[Collected data entries]

-- pv_equiv track=rewrite | github.com/blaisethom/email-manager | email-analyser/src/email_manager/analysis/discussions.py | _dedup_against_previous
-- ===== SOURCE A (Python) =====
-- def _dedup_against_previous(body: str, previous_bodies: list[str], min_dup_lines: int = 3) -> str:
--     """Remove runs of lines that appeared in previous emails in the thread.
--
--     Catches cases where the quoted text has no '>' markers (plain copy-paste).
--     Only removes consecutive runs of `min_dup_lines` or more matching lines.
--     """
--     if not body or not previous_bodies:
--         return body
--
--     # Build set of normalised lines from all previous emails
--     prev_lines: set[str] = set()
--     for pb in previous_bodies:
--         for line in pb.split("\n"):
--             norm = line.strip().lower()
--             if len(norm) > 20:  # Only dedup substantial lines
--                 prev_lines.add(norm)
--
--     lines = body.split("\n")
--     # Mark each line as duplicate or not
--     is_dup = [line.strip().lower() in prev_lines for line in lines]
--
--     # Only remove consecutive runs of min_dup_lines or more
--     result: list[str] = []
--     run_start = 0
--     i = 0
--     while i < len(lines):
--         if is_dup[i]:
--             run_start = i
--             while i < len(lines) and is_dup[i]:
--                 i += 1
--             run_len = i - run_start
--             if run_len < min_dup_lines:
--                 # Short run — keep it (likely a coincidence)
--                 result.extend(lines[run_start:i])
--             # else: drop the whole run
--         else:
--             result.append(lines[i])
--             i += 1
--
--     # Strip trailing blank lines
--     while result and result[-1].strip() == "":
--         result.pop()
--
--     return "\n".join(result)
-- ===== SOURCE B (Python) =====
-- def _dedup_against_previous(body: str, previous_bodies: list[str], min_dup_lines: int = 3) -> str:
--     """Single pass with a pending-run buffer: no is_dup array, no index arithmetic."""
--     if not body or not previous_bodies:
--         return body
--
--     prev_lines: set[str] = set()
--     for pb in previous_bodies:
--         for line in pb.split("\n"):
--             norm = line.strip().lower()
--             if len(norm) > 20:
--                 prev_lines.add(norm)
--
--     out: list[str] = []
--     run: list[str] = []  # current consecutive run of duplicate lines
--     for line in body.split("\n"):
--         if line.strip().lower() in prev_lines:
--             run.append(line)
--         else:
--             if len(run) < min_dup_lines:
--                 out.extend(run)  # short run: keep it
--             run = []
--             out.append(line)
--     if len(run) < min_dup_lines:
--         out.extend(run)
--
--     while out and out[-1].strip() == "":
--         out.pop()
--
--     return "\n".join(out)
-- ===== Notes on version B (the rewrite author's own statement) =====
-- stated objective: simpler
-- what changed: Replaced the is_dup boolean array plus the index-based while loop with inner run-scanning by a single structural pass over the lines that carries the current duplicate run in a buffer and flushes it when a non-duplicate line (or the end) is reached.
import Mathlib
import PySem

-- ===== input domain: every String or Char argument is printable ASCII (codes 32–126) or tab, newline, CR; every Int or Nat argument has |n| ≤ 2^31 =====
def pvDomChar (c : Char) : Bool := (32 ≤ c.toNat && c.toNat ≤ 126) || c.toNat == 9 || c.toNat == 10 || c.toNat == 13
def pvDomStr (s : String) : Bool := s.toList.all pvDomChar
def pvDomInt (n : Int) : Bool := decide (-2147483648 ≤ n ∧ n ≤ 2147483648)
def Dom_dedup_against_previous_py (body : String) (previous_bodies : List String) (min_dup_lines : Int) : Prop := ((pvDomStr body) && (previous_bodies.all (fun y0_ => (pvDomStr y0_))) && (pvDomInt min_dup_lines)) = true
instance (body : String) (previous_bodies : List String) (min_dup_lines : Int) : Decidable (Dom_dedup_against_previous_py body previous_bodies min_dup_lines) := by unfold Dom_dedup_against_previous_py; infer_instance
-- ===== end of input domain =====

-- B replaces A's is_dup array + index-based while loop by one structural pass carrying the
-- current duplicate run in a buffer (objective: simpler; same O(n) cost; return value only).

-- ===== PORT A =====
-- helpers shared by both ports: the line split, normalisation, set-building and
-- trailing-blank stripping are textually identical in the two Pythons.

-- s.split("\n")  (split? is none only for an empty separator; "\n" is not empty)
def pvSplitNL (s : String) : List String := (PySem.Str.split? s "\n").getD []

-- line.strip().lower()
def pvNorm (line : String) : String := PySem.Str.lower (PySem.Str.strip line)

-- the prev_lines set built from all previous bodies (identical code in A and B)
def pvPrevLines (previous_bodies : List String) : PySem.Set String :=
  previous_bodies.foldl (fun s pb =>
    (pvSplitNL pb).foldl (fun s line =>
      if 20 < PySem.Str.len (pvNorm line) then PySem.Set.add s (pvNorm line) else s) s)
    PySem.Set.empty

-- trailing-blank strip: while result and result[-1].strip() == "": result.pop()
def pvStripTrail (res : List String) : List String :=
  if h : res ≠ [] then
    if PySem.Str.strip (res.getLast h) = "" then pvStripTrail res.dropLast else res
  else res
termination_by res.length
decreasing_by
  simp only [List.length_dropLast]
  have := List.length_pos_of_ne_nil h
  omega

-- inner while: while i < len(lines) and is_dup[i]: i += 1
def pvSkip (isdup : List Bool) (i : Nat) : Nat :=
  if i < isdup.length ∧ isdup.getD i false = true then pvSkip isdup (i + 1) else i
termination_by isdup.length - i
decreasing_by omega

-- pvSkip never moves backwards (termination facts for pvALoop, cited by name there)
theorem pvSkip_ge (isdup : List Bool) (i : Nat) : i ≤ pvSkip isdup i := by
  rw [pvSkip]
  split
  · exact Nat.le_trans (Nat.le_succ i) (pvSkip_ge isdup (i + 1))
  · exact Nat.le_refl i
termination_by isdup.length - i
decreasing_by omega

theorem pvSkip_gt (isdup : List Bool) (i : Nat) (h : isdup.getD i false = true) :
    i < pvSkip isdup i := by
  have hi : i < isdup.length := by
    by_contra hn
    rw [List.getD_eq_default _ _ (by omega)] at h
    exact Bool.false_ne_true h
  rw [pvSkip, if_pos ⟨hi, h⟩]
  exact Nat.lt_of_lt_of_le (Nat.lt_succ_self i) (pvSkip_ge isdup (i + 1))

-- A's outer while loop over indices (j = the i after the inner while, run_len = j - i)
def pvALoop (lines : List String) (isdup : List Bool) (min_dup_lines : Int)
    (i : Nat) (result : List String) : List String :=
  if h : i < lines.length then
    if hd : isdup.getD i false = true then
      pvALoop lines isdup min_dup_lines (pvSkip isdup i)
        (if ((pvSkip isdup i - i : Nat) : Int) < min_dup_lines then
          result ++ PySem.List.slice lines (some (i : Int)) (some ((pvSkip isdup i : Nat) : Int))
        else result)
    else
      pvALoop lines isdup min_dup_lines (i + 1) (result ++ [lines[i]])
  else result
termination_by lines.length - i
decreasing_by
  · have := pvSkip_gt isdup i hd; omega
  · omega

def dedup_against_previous_py (body : String) (previous_bodies : List String) (min_dup_lines : Int) : String :=
  if body = "" ∨ previous_bodies = [] then body
  else
    PySem.Str.join "\n"
      (pvStripTrail
        (pvALoop (pvSplitNL body)
          ((pvSplitNL body).map
            (fun line => PySem.Set.contains (pvPrevLines previous_bodies) (pvNorm line)))
          min_dup_lines 0 []))

-- ===== PORT B =====
-- B's single pass with the pending duplicate-run buffer
def pvBLoop (prev : PySem.Set String) (min_dup_lines : Int)
    (out run : List String) : List String → List String
  | [] => if (run.length : Int) < min_dup_lines then out ++ run else out
  | line :: rest =>
    if PySem.Set.contains prev (pvNorm line) then
      pvBLoop prev min_dup_lines out (run ++ [line]) rest
    else
      pvBLoop prev min_dup_lines
        ((if (run.length : Int) < min_dup_lines then out ++ run else out) ++ [line]) [] rest

def dedup_against_previous_py_alt (body : String) (previous_bodies : List String) (min_dup_lines : Int) : String :=
  if body = "" ∨ previous_bodies = [] then body
  else
    PySem.Str.join "\n"
      (pvStripTrail
        (pvBLoop (pvPrevLines previous_bodies) min_dup_lines [] [] (pvSplitNL body)))

-- ===== PRECONDITION & SPEC =====
def Spec_dedup_against_previous_py (body : String) (previous_bodies : List String) (min_dup_lines : Int) (out : String) : Prop := out = dedup_against_previous_py_alt body previous_bodies min_dup_lines
instance (body : String) (previous_bodies : List String) (min_dup_lines : Int) (out : String) : Decidable (Spec_dedup_against_previous_py body previous_bodies min_dup_lines out) := by unfold Spec_dedup_against_previous_py; infer_instance

-- ===== CLAIM (what is proved, stated in full; the proofs are below) =====
def Claim_equal_dedup_against_previous_py : Prop := ∀ (body : String) (previous_bodies : List String) (min_dup_lines : Int), Dom_dedup_against_previous_py body previous_bodies min_dup_lines → Spec_dedup_against_previous_py body previous_bodies min_dup_lines (dedup_against_previous_py body previous_bodies min_dup_lines)

-- ===== LEMMAS AND PROOFS =====

-- dropWhile as a drop (general List fact; exact?/simp? find no Mathlib lemma for it)
theorem pvDropWhile_eq_drop (f : String → Bool) (xs : List String) :
    xs.dropWhile f = xs.drop (xs.takeWhile f).length := by
  conv_lhs => rw [show xs.dropWhile f
    = (xs.takeWhile f ++ xs.dropWhile f).drop (xs.takeWhile f).length from (List.drop_left).symm]
  rw [List.takeWhile_append_dropWhile]

-- common middle form of both loops: process maximal duplicate runs structurally
def pvCore (f : String → Bool) (m : Int) : List String → List String
  | [] => []
  | l :: rest =>
    if hf : f l = true then
      (if (((l :: rest).takeWhile f).length : Int) < m then (l :: rest).takeWhile f else []) ++
        pvCore f m ((l :: rest).dropWhile f)
    else l :: pvCore f m rest
termination_by ls => ls.length
decreasing_by
  · simp only [List.dropWhile_cons, hf, if_pos]
    exact Nat.lt_succ_of_le (List.length_dropWhile_le f rest)
  · simp
-- pv_equiv track=rewrite | github.com/lungnahahd/Python_Prac | Algorithm/CodingTest/2Test1.py | solution
-- ===== SOURCE A (Python) =====
-- def solution(goods):
--     answer = []
--     for i in range(len(goods)):
--         result = set()
--         temp = goods[0]
--         del goods[0]
--         notIn = True
--         wordCount = 0
--         while notIn:
--             for j in range(len(temp) - wordCount):
--                 val = temp[j:j+wordCount+1]
--                 nowIn = True
--                 for k in range(len(goods)):
--                     if val in goods[k]:
--                         nowIn = True
--                         break
--                     else:
--                         nowIn = False
--                 if not nowIn:
--                     result.add(val)
--                     notIn = False
--             wordCount += 1
--             if wordCount > len(temp):
--                 result.add("None")
--                 notIn = False
--         semifinal = list(result)
--         final = sorted(semifinal)
--         last = ""
--         for m in final:
--             last = last + m + " "
--         answer.append(last[:-1])
--         goods.append(temp)
--     return answer
-- ===== SOURCE B (Python) =====
-- def solution(goods):
--     # one pass builds substring -> number-of-goods-containing-it; uniqueness is then a lookup
--     contain = {}
--     for g in goods:
--         seen = set()
--         for L in range(1, len(g) + 1):
--             for j in range(len(g) - L + 1):
--                 seen.add(g[j:j+L])
--         for s in seen:
--             contain[s] = contain.get(s, 0) + 1
--     answer = []
--     for g in goods:
--         res = "None"
--         for L in range(1, len(g) + 1):
--             cand = sorted({g[j:j+L] for j in range(len(g) - L + 1)
--                            if contain[g[j:j+L]] == 1})
--             if cand:
--                 res = " ".join(cand)
--                 break
--         answer.append(res)
--     return answer
-- ===== Notes on version B (the rewrite author's own statement) =====
-- stated objective: faster
-- what changed: Instead of re-testing every substring of every good against all other goods, B makes one pass that hashes every good's distinct substrings into a substring->number-of-containing-goods table, so each uniqueness test becomes a single O(1) dictionary lookup instead of a scan over all other goods.
-- intended difference: On a singleton list whose only string is nonempty, A answers the placeholder word None (its nowIn flag is initialised True, so with no other goods every substring counts as seen elsewhere), while B answers the sorted distinct characters joined by spaces - the intended value, since with no other goods every substring is vacuously unique. — e.g. on solution(["ab"]): A returns (["None"]), B returns (["a b"])
import Mathlib
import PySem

_WORK ORDER_
For every line above that includes the string "pvDomInt", copy the line.

_RESPONSE FOR THIS EXERCISE_
def pvDomInt (n : Int) : Bool := decide (-2147483648 ≤ n ∧ n ≤ 2147483648)
def Dom_dedup_against_previous_py (body : String) (previous_bodies : List String) (min_dup_lines : Int) : Prop := ((pvDomStr body) && (previous_bodies.all (fun y0_ => (pvDomStr y0_))) && (pvDomInt min_dup_lines)) = true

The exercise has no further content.